A verbatim copy of the lines from the one with "simp only [List.append_assoc, List.singleton_append]" through the final line below is required; print it and nothing else.
*** Material provided ***
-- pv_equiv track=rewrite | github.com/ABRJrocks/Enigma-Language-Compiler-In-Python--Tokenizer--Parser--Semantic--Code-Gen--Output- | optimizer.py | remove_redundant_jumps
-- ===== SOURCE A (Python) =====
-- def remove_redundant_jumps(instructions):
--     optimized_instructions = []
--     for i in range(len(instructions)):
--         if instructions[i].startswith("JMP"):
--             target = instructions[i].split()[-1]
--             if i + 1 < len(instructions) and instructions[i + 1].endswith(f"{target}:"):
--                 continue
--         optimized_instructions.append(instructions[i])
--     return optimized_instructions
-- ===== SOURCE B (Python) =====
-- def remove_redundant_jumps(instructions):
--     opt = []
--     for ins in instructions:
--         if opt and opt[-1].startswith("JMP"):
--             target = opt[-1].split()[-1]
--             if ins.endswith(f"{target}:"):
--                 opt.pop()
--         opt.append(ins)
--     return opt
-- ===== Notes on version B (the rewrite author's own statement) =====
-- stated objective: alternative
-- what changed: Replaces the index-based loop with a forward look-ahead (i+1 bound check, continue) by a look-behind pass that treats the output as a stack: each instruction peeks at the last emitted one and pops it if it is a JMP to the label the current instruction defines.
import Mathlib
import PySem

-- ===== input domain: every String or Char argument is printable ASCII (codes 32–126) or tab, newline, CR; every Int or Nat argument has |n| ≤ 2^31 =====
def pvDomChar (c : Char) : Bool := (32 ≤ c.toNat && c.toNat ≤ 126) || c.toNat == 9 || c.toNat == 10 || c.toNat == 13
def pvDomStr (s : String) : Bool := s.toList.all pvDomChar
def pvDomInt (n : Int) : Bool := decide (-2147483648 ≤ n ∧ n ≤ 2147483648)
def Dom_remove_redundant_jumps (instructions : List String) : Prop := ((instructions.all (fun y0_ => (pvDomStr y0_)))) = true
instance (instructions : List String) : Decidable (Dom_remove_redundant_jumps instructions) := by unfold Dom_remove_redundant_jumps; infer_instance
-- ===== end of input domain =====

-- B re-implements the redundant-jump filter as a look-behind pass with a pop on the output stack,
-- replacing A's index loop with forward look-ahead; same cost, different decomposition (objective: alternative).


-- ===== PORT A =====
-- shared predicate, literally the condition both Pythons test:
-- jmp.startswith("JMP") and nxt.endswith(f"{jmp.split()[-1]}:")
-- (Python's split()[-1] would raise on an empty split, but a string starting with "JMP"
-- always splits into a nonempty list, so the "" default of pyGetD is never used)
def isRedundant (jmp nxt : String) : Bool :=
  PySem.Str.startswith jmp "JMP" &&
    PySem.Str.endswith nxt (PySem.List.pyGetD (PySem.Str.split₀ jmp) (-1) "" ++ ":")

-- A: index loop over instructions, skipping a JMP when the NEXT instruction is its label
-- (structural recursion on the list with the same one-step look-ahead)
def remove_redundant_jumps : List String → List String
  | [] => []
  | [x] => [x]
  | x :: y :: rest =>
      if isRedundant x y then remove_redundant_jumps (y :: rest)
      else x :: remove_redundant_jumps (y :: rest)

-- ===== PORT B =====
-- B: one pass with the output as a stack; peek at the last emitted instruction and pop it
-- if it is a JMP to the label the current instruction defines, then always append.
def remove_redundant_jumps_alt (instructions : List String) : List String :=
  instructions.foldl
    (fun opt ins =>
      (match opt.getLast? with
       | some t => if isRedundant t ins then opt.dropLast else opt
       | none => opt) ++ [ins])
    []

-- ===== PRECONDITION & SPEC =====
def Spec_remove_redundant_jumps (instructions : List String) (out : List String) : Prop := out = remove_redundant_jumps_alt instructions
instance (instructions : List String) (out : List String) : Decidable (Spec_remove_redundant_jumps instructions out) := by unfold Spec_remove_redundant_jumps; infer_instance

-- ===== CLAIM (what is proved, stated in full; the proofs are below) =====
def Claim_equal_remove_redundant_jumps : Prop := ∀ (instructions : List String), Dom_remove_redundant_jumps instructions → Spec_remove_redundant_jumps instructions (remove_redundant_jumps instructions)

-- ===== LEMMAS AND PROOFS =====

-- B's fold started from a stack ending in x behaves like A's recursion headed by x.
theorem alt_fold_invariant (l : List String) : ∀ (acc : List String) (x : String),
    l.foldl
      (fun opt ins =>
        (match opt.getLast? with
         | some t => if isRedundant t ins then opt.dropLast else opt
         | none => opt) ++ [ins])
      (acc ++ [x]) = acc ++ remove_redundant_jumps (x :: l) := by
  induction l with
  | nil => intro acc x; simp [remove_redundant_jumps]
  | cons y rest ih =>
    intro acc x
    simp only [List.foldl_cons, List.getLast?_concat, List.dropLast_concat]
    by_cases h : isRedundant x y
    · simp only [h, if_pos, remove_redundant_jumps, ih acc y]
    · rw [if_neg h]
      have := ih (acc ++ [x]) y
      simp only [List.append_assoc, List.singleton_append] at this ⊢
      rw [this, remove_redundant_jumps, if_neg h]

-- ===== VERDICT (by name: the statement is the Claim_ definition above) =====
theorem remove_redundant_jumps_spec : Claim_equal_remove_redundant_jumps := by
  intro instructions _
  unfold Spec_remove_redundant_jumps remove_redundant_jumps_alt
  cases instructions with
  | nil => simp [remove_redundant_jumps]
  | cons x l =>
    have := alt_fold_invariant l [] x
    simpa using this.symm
***
Response box:
      simp only [List.append_assoc, List.singleton_append] at this ⊢
      rw [this, remove_redundant_jumps, if_neg h]

-- ===== VERDICT (by name: the statement is the Claim_ definition above) =====
theorem remove_redundant_jumps_spec : Claim_equal_remove_redundant_jumps := by
  intro instructions _
  unfold Spec_remove_redundant_jumps remove_redundant_jumps_alt
  cases instructions with
  | nil => simp [remove_redundant_jumps]
  | cons x l =>
    have := alt_fold_invariant l [] x
    simpa using this.symm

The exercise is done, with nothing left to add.